Somos responsables por los demás. Me acompañaba mi hija en esta situación, por lo tanto, el nivel de sensibilidad que tenía era mucho mayor. No era únicamente buscar estar a salvo, sino, prioritariamente, ponerla a ella a buen recaudo. Llegué a considerar la posibilidad de que haya la necesidad de escoger en caso de que las alternativas así lo establezcan. No era ningún acto de heroísmo, sino de coherencia y, sobre todo, amor filial.

— Autocontrol. En las situaciones críticas las emociones se desbordan. Los cuestionamientos e incluso la autocrítica es una amenaza real que puede obstruir la capacidad de ver las cosas y tomar mejores decisiones. Es natural sentir que uno va a explotar y que necesita desahogarse. Pero, así como yo no lo podía hacer, porque eso hubiera afectado a mi hija, una persona que está al frente de un equipo debe ser extremadamente cuidadosa porque siempre está siendo observada. Y si los demás perciben que tiene inestabilidad emocional, será muy difícil alinearlos y comprometerlos para que no pierdan la calma y sigan esforzándose. La inteligencia emocional es simplemente la capacidad de manejar inteligentemente las emociones.

— Siempre llevarse lo mejor. A pesar de estos momentos inesperados y extremos, he decidido llevarme los mejores recuerdos de un país maravilloso como Israel, lleno de historia y momentos inolvidables. Creo que es una buena estrategia para aplicar en las distintas experiencias de la vida, que suelen combinar momentos dulces y amargos. Al final, cada quien decide qué recuerdo lo va a acompañar por el resto de su vida y lo mejor es buscar que los momentos más gratos estén adheridos a nuestra memoria. Me robo el pensamiento de García Márquez: “la vida no es cómo la vivimos, sino cómo la recordamos”.

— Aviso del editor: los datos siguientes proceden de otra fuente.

-- pv_equiv track=rewrite | github.com/arun-gupta/genai-labs | backend/app/api/routes.py | _extract_style_from_voice_name
-- ===== SOURCE A (Python) =====
-- def _extract_style_from_voice_name(voice_name: str) -> str:
--     """Extract speaking style from voice name."""
--     name_lower = voice_name.lower()
--
--     if any(word in name_lower for word in ["formal", "professional", "business"]):
--         return "formal"
--     elif any(word in name_lower for word in ["casual", "friendly", "conversational"]):
--         return "casual"
--     elif any(word in name_lower for word in ["excited", "energetic", "enthusiastic"]):
--         return "excited"
--     elif any(word in name_lower for word in ["calm", "relaxed", "gentle"]):
--         return "calm"
--     else:
--         return "neutral"
-- ===== SOURCE B (Python) =====
-- _KEYWORD_STYLE = [
--     ("formal", "formal"), ("professional", "formal"), ("business", "formal"),
--     ("casual", "casual"), ("friendly", "casual"), ("conversational", "casual"),
--     ("excited", "excited"), ("energetic", "excited"), ("enthusiastic", "excited"),
--     ("calm", "calm"), ("relaxed", "calm"), ("gentle", "calm"),
-- ]
--
-- _PRIORITY = ("formal", "casual", "excited", "calm")
--
--
-- def _extract_style_from_voice_name(voice_name: str) -> str:
--     """Extract speaking style from voice name.
--
--     Single positional scan: at each position of the lowered name, record the
--     style of every keyword that starts there; then pick the highest-priority
--     matched style.
--     """
--     s = voice_name.lower()
--     matched = set()
--     for i in range(len(s) + 1):
--         tail = s[i:]
--         for kw, style in _KEYWORD_STYLE:
--             if tail.startswith(kw):
--                 matched.add(style)
--     for style in _PRIORITY:
--         if style in matched:
--             return style
--     return "neutral"
-- ===== Notes on version B (the rewrite author's own statement) =====
-- stated objective: alternative
-- what changed: Replaced the if-elif cascade of substring tests by a single positional scan of the lowered name that accumulates the set of all matched styles (keyword startswith at each index), followed by a separate priority-order selection pass.
import Mathlib
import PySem

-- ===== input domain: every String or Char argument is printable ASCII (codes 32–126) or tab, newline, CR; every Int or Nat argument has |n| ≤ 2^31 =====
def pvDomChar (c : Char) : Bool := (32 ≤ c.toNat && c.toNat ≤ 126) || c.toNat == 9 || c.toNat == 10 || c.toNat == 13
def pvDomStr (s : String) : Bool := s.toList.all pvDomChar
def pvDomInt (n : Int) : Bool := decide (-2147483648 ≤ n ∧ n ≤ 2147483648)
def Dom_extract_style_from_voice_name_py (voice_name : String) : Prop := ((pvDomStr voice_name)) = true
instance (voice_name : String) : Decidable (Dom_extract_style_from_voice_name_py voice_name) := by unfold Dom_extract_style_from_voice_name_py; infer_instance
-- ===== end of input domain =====

-- B replaces A's if-elif cascade of substring tests by one positional scan collecting the set of all matched styles, then a priority-order pick (alternative; same cost).

-- ===== PORT A =====
def extract_style_from_voice_name_py (voice_name : String) : String :=
  let name_lower := PySem.Str.lower voice_name
  if (["formal", "professional", "business"] : List String).any (fun word => PySem.Str.isIn word name_lower) then
    "formal"
  else if (["casual", "friendly", "conversational"] : List String).any (fun word => PySem.Str.isIn word name_lower) then
    "casual"
  else if (["excited", "energetic", "enthusiastic"] : List String).any (fun word => PySem.Str.isIn word name_lower) then
    "excited"
  else if (["calm", "relaxed", "gentle"] : List String).any (fun word => PySem.Str.isIn word name_lower) then
    "calm"
  else
    "neutral"

-- ===== PORT B =====
def pvKeywordStyle : List (List Char × String) :=
  [("formal".toList, "formal"), ("professional".toList, "formal"), ("business".toList, "formal"),
   ("casual".toList, "casual"), ("friendly".toList, "casual"), ("conversational".toList, "casual"),
   ("excited".toList, "excited"), ("energetic".toList, "excited"), ("enthusiastic".toList, "excited"),
   ("calm".toList, "calm"), ("relaxed".toList, "calm"), ("gentle".toList, "calm")]

def pvPriority : List String := ["formal", "casual", "excited", "calm"]

-- scan: for i in range(len(s)+1): for (kw, style) in table: if s[i:].startswith(kw): matched.add(style)
def pvScan (s : List Char) : PySem.Set String :=
  (List.range (s.length + 1)).foldl
    (fun acc i =>
      pvKeywordStyle.foldl
        (fun a p => if PySem.Chars.startswith (s.drop i) p.1 then PySem.Set.add a p.2 else a)
        acc)
    PySem.Set.empty

def pvPick (styles : List String) (matched : PySem.Set String) : String :=
  match styles with
  | [] => "neutral"
  | st :: rest => if PySem.Set.contains matched st then st else pvPick rest matched

def extract_style_from_voice_name_py_alt (voice_name : String) : String :=
  let s := (PySem.Str.lower voice_name).toList
  pvPick pvPriority (pvScan s)

-- ===== PRECONDITION & SPEC =====
def Spec_extract_style_from_voice_name_py (voice_name : String) (out : String) : Prop := out = extract_style_from_voice_name_py_alt voice_name
instance (voice_name : String) (out : String) : Decidable (Spec_extract_style_from_voice_name_py voice_name out) := by unfold Spec_extract_style_from_voice_name_py; infer_instance

-- ===== CLAIM (what is proved, stated in full; the proofs are below) =====
def Claim_equal_extract_style_from_voice_name_py : Prop := ∀ (voice_name : String), Dom_extract_style_from_voice_name_py voice_name → Spec_extract_style_from_voice_name_py voice_name (extract_style_from_voice_name_py voice_name)

-- ===== LEMMAS AND PROOFS =====

-- membership in the inner keyword fold
theorem pv_mem_inner (s : List Char) (i : Nat) (l : List (List Char × String))
    (acc : PySem.Set String) (st : String) :
    st ∈ l.foldl (fun a p => if PySem.Chars.startswith (s.drop i) p.1 then PySem.Set.add a p.2 else a) acc ↔
      st ∈ acc ∨ ∃ p ∈ l, PySem.Chars.startswith (s.drop i) p.1 = true ∧ p.2 = st := by
  induction l generalizing acc with
  | nil => simp
  | cons hd tl ih =>
    simp only [List.foldl_cons, List.mem_cons]
    by_cases h : PySem.Chars.startswith (s.drop i) hd.1 = true
    · rw [if_pos h, ih]
      simp [PySem.Set.mem_add, h]
      tauto
    · rw [if_neg h, ih]
      constructor
      · rintro (ha | ⟨p, hp, hsw, he⟩)
        · exact Or.inl ha
        · exact Or.inr ⟨p, Or.inr hp, hsw, he⟩
      · rintro (ha | ⟨p, hp | hp, hsw, he⟩)
        · exact Or.inl ha
        · exact absurd (hp ▸ hsw) h
        · exact Or.inr ⟨p, hp, hsw, he⟩

-- membership in the outer index fold
theorem pv_mem_scan_aux (s : List Char) (idxs : List Nat) (acc : PySem.Set String) (st : String) :
    st ∈ idxs.foldl
        (fun acc i =>
          pvKeywordStyle.foldl
            (fun a p => if PySem.Chars.startswith (s.drop i) p.1 then PySem.Set.add a p.2 else a)
            acc)
        acc ↔
      st ∈ acc ∨ ∃ i ∈ idxs, ∃ p ∈ pvKeywordStyle,
        PySem.Chars.startswith (s.drop i) p.1 = true ∧ p.2 = st := by
  induction idxs generalizing acc with
  | nil => simp
  | cons hd tl ih =>
    simp only [List.foldl_cons, List.mem_cons]
    rw [ih, pv_mem_inner]
    constructor
    · rintro ((ha | ⟨p, hp, hsw, he⟩) | ⟨i, hi, hrest⟩)
      · exact Or.inl ha
      · exact Or.inr ⟨hd, Or.inl rfl, p, hp, hsw, he⟩
      · exact Or.inr ⟨i, Or.inr hi, hrest⟩
    · rintro (ha | ⟨i, hi | hi, hrest⟩)
      · exact Or.inl (Or.inl ha)
      · exact Or.inl (Or.inr (hi ▸ hrest))
      · exact Or.inr ⟨i, hi, hrest⟩

-- a keyword starts at some scanned position iff it is a substring
theorem pv_exists_startswith (s kw : List Char) :
    (∃ i ∈ List.range (s.length + 1), PySem.Chars.startswith (s.drop i) kw = true) ↔
      PySem.Chars.isIn kw s = true := by
  rw [← PySem.Chars.exists_prefix_drop_iff_isIn]
  constructor
  · rintro ⟨i, _, h⟩
    exact ⟨i, (PySem.Chars.startswith_iff _ _).mp h⟩
  · rintro ⟨j, hj⟩
    by_cases hle : j ≤ s.length
    · exact ⟨j, List.mem_range.mpr (by omega), (PySem.Chars.startswith_iff _ _).mpr hj⟩
    · have hd : s.drop j = [] := List.drop_eq_nil_of_le (by omega)
      have hkw : kw = [] := List.prefix_nil.mp (hd ▸ hj)
      exact ⟨0, List.mem_range.mpr (by omega),
        (PySem.Chars.startswith_iff _ _).mpr (hkw ▸ List.nil_prefix)⟩

theorem pv_mem_scan (s : List Char) (st : String) :
    st ∈ pvScan s ↔ ∃ p ∈ pvKeywordStyle, p.2 = st ∧ PySem.Chars.isIn p.1 s = true := by
  unfold pvScan
  rw [pv_mem_scan_aux]
  simp only [PySem.Set.empty]
  constructor
  · rintro (ha | ⟨i, hi, p, hp, hsw, he⟩)
    · simp at ha
    · exact ⟨p, hp, he, (pv_exists_startswith s p.1).mp ⟨i, hi, hsw⟩⟩
  · rintro ⟨p, hp, he, hin⟩
    obtain ⟨i, hi, hsw⟩ := (pv_exists_startswith s p.1).mpr hin
    exact Or.inr ⟨i, hi, p, hp, hsw, he⟩

-- Set.contains for one style = membership characterisation
theorem pv_contains_scan (s : List Char) (st : String) :
    PySem.Set.contains (pvScan s) st = true ↔
      ∃ p ∈ pvKeywordStyle, p.2 = st ∧ PySem.Chars.isIn p.1 s = true := by
  rw [PySem.Set.contains_iff, pv_mem_scan]

theorem pv_contains_formal (s : List Char) :
    PySem.Set.contains (pvScan s) "formal" =
      (["formal", "professional", "business"] : List String).any
        (fun word => PySem.Chars.isIn word.toList s) := by
  rw [Bool.eq_iff_iff, pv_contains_scan]
  simp [pvKeywordStyle]

theorem pv_contains_casual (s : List Char) :
    PySem.Set.contains (pvScan s) "casual" =
      (["casual", "friendly", "conversational"] : List String).any
        (fun word => PySem.Chars.isIn word.toList s) := by
  rw [Bool.eq_iff_iff, pv_contains_scan]
  simp [pvKeywordStyle]

theorem pv_contains_excited (s : List Char) :
    PySem.Set.contains (pvScan s) "excited" =
      (["excited", "energetic", "enthusiastic"] : List String).any
        (fun word => PySem.Chars.isIn word.toList s) := by
  rw [Bool.eq_iff_iff, pv_contains_scan]
  simp [pvKeywordStyle]

theorem pv_contains_calm (s : List Char) :
    PySem.Set.contains (pvScan s) "calm" =
      (["calm", "relaxed", "gentle"] : List String).any
        (fun word => PySem.Chars.isIn word.toList s) := by
  rw [Bool.eq_iff_iff, pv_contains_scan]
  simp [pvKeywordStyle]

-- ===== VERDICT (by name: the statement is the Claim_ definition above) =====
theorem extract_style_from_voice_name_py_spec : Claim_equal_extract_style_from_voice_name_py := by
  intro voice_name _
  unfold Spec_extract_style_from_voice_name_py extract_style_from_voice_name_py
    extract_style_from_voice_name_py_alt pvPriority
  simp only [pvPick, PySem.Str.isIn_eq]
  rw [pv_contains_formal, pv_contains_casual, pv_contains_excited, pv_contains_calm]
  rfl
-- pv_equiv track=rewrite | github.com/ghawkes1217/Conjectures-and-Computations | c-grothendieck/c-grothendieck-strongest.py | colreq
-- ===== SOURCE A (Python) =====
-- import copy
--
-- def colreq(b,a):
--     if len(a)<=len(b):
--         return(False)
--     B=copy.copy(b)
--     A=copy.copy(a)
--     for i in range(0,len(B)):
--         if B[i]==min(B):
--             bindex=i
--     for i in range(0,bindex+1):
--         B[i]=-B[i]
--     for i in range(0,len(A)):
--         if A[i]==min(A):
--             aindex=i
--     for i in range(0,aindex):
--         A[i]=-A[i]
--
--     if abs(B[len(B)-1])>=abs(A[0]):
--         return(False)
--     if abs(B[0])>=abs(A[0]):
--         return(False)
--
--     for i in range(0,len(B)):
--         if A[i+1]>B[i]:
--             for j in range(i+1,len(B)):
--                 if B[i]  < B[j]  < A[i+1]   or   B[i] <  -B[j] <   A[i+1]:
--                     return(False)
--                 if B[j]==A[i+1] or B[j]==-A[i+1]:
--                     return(False)
--
--             for k in range(0,i+1):
--                 if B[i]  < A[k]  < A[i+1]   or   B[i] <  -A[k] <   A[i+1]:
--                     return(False)
--                 if A[k]==-A[i+1] or A[k]==A[i+1]:
--                     return(False)
--     return(True)
-- ===== SOURCE B (Python) =====
-- def colreq(b, a):
--     if len(a) <= len(b):
--         return False
--     n = len(b)
--     mb = min(b)
--     bindex = next(i for i in reversed(range(n)) if b[i] == mb)
--     B = [-x if i <= bindex else x for i, x in enumerate(b)]
--     ma = min(a)
--     aindex = next(i for i in reversed(range(len(a))) if a[i] == ma)
--     A = [-x if i < aindex else x for i, x in enumerate(a)]
--     if abs(B[n - 1]) >= abs(A[0]) or abs(B[0]) >= abs(A[0]):
--         return False
--     # pool of candidate values: +/-B[j] for j > i, +/-A[k] for k <= i, updated as i advances
--     S = [s * B[j] for j in range(1, n) for s in (1, -1)] + [A[0], -A[0]]
--     for i in range(n):
--         lo, hi = B[i], A[i + 1]
--         if any(lo < v <= hi for v in S):
--             return False
--         if i + 1 < n:
--             S.remove(B[i + 1])
--             S.remove(-B[i + 1])
--         S.append(A[i + 1])
--         S.append(-A[i + 1])
--     return True
-- ===== Notes on version B (the rewrite author's own statement) =====
-- stated objective: faster
-- what changed: B computes each minimum once and replaces the two four-comparison inner scans by a single candidate pool (the values +/-B[j] for j>i and +/-A[k] for k<=i) maintained incrementally as i advances and queried with one interval-membership test B[i] < v <= A[i+1].
import Mathlib
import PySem
theorem spLoopA_mapM (vote : List (Int × Int)) (axis : List Int) :
    ∀ (vals : List Int) (curr : Int) (decr : Bool),
      axis.mapM (fun a => List.lookup a vote) = some vals →
      spLoopA vote axis curr decr = some (spPure vals curr decr) := by
  induction axis with
  | nil => intro vals curr decr h; simp [List.mapM_nil] at h; subst h; simp [spLoopA, spPure]
  | cons a rest ih =>
    intro vals curr decr h
    rw [List.mapM_cons] at h
    cases hl : List.lookup a vote with
    | none => simp [hl] at h
    | some v =>
      cases hrest : rest.mapM (fun a => List.lookup a vote) with
      | none => simp [hl, hrest] at h
      | some vs =>
        rw [hl, hrest] at h
        obtain rfl : v :: vs = vals := by simpa using h
        show (match List.lookup a vote with
              | none => none
              | some v =>
                let decr2 := if decr && decide (v > curr) then false else decr
                if !decr2 && decide (v < curr) then some false
                else spLoopA vote rest v decr2) = _
        rw [hl]
        set decr2 := if decr && decide (v > curr) then false else decr with hd2
        show (if !decr2 && decide (v < curr) then some false else spLoopA vote rest v decr2)
            = some (if !decr2 && decide (v < curr) then false else spPure vs v decr2)
        cases hb : (!decr2 && decide (v < curr)) with
        | true => simp
        | false => simp [ih vs v decr2 hrest]

theorem mapM_isSome (vote : List (Int × Int)) (axis : List Int)
    (h : ∀ a ∈ axis, (List.lookup a vote).isSome) :
    ∃ vals, axis.mapM (fun a => List.lookup a vote) = some vals := by
  induction axis with
  | nil => exact ⟨[], rfl⟩
  | cons a rest ih =>
    obtain ⟨v, hv⟩ := Option.isSome_iff_exists.mp (h a (by simp))
    obtain ⟨vs, hvs⟩ := ih (fun x hx => h x (by simp [hx]))
    exact ⟨v :: vs, by rw [List.mapM_cons, hv, hvs]; rfl⟩

theorem lookup_isSome_of_mem_fst (a : Int) (p : List (Int × Int)) (h : a ∈ p.map Prod.fst) :
    (List.lookup a p).isSome := by
  induction p with
  | nil => simp at h
  | cons q t ih =>
    by_cases hq : a = q.1
    · simp [List.lookup, hq]
    · simp only [List.map_cons, List.mem_cons] at h
      simp [List.lookup, show (a == q.1) = false by simpa using hq, ih (h.resolve_left hq)]

theorem sp_eq (axis : List Int) (vote : List (Int × Int))
    (h : ∀ a ∈ axis, (List.lookup a vote).isSome) :
    is_single_peaked axis vote = is_single_peaked_alt axis vote := by
  obtain ⟨vals, hm⟩ := mapM_isSome vote axis h
  unfold is_single_peaked is_single_peaked_alt
  rw [hm, spLoopA_mapM vote axis vals _ true hm, spPure_true]
  rfl

theorem vdLoop_eq (axis : List Int) (l : List (List (Int × Int) × Int)) :
    ∀ (score : Int) (ms : Option Int),
      (∀ p ∈ l, ∀ a ∈ axis, a ∈ p.1.map Prod.fst) →
      vdLoopA axis l score ms = vdLoopB axis l score ms := by
  induction l with
  | nil => intros; rfl
  | cons p rest ih =>
    intro score ms h
    obtain ⟨vote, weight⟩ := p
    have hsp : is_single_peaked axis vote = is_single_peaked_alt axis vote :=
      sp_eq axis vote (fun a ha => lookup_isSome_of_mem_fst a vote (h (vote, weight) (List.mem_cons_self) a ha))
    have hrest : ∀ s m, vdLoopA axis rest s m = vdLoopB axis rest s m :=
      fun s m => ih s m (fun q hq => h q (by simp [hq]))
    show (match is_single_peaked axis vote with
          | none => (false, none)
          | some sp =>
            if !sp then
              let score2 := score + weight
              match ms with
              | some m => if decide (score2 > m) then (false, none) else vdLoopA axis rest score2 ms
              | none => vdLoopA axis rest score2 ms
            else vdLoopA axis rest score ms) = _
    rw [hsp]
    have eB : vdLoopB axis ((vote, weight) :: rest) score ms
        = (match is_single_peaked_alt axis vote with
           | none => (false, none)
           | some sp =>
             if !sp then
               let score2 := score + weight
               match ms with
               | some m => if decide (score2 > m) then (false, none) else vdLoopB axis rest score2 ms
               | none => vdLoopB axis rest score2 ms
             else vdLoopB axis rest score ms) := rfl
    rw [eB]
    cases is_single_peaked_alt axis vote with
    | none => rfl
    | some sp =>
      cases sp <;> cases ms <;> simp [hrest]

Considero que son las principales reflexiones que he podido recoger de una situación improbable o, como se conoce en el mundo empresarial, de un “cisne negro”, que terminó ocurriendo y me dejó estas lecciones que perdurarán en el tiempo y que espero me orienten hacia el futuro.

EL AUTOR

Roberto Estrada Vallejo es máster en Dirección de Empresas por el IDE Business School e ingeniero comercial por la Universidad Católica de Santiago de Guayaquil. Ha recibido entrenamiento especializado en el área de Recursos Humanos en Argentina, Brasil, Colombia, Chile, México, Perú, Venezuela y Estados Unidos. Actualmente es director y profesor del área académica de Dirección de Personas en el IDE Business School y socio de Consultoría en Deloitte, responsable a nivel nacional del área de Human Capital Advisory Services.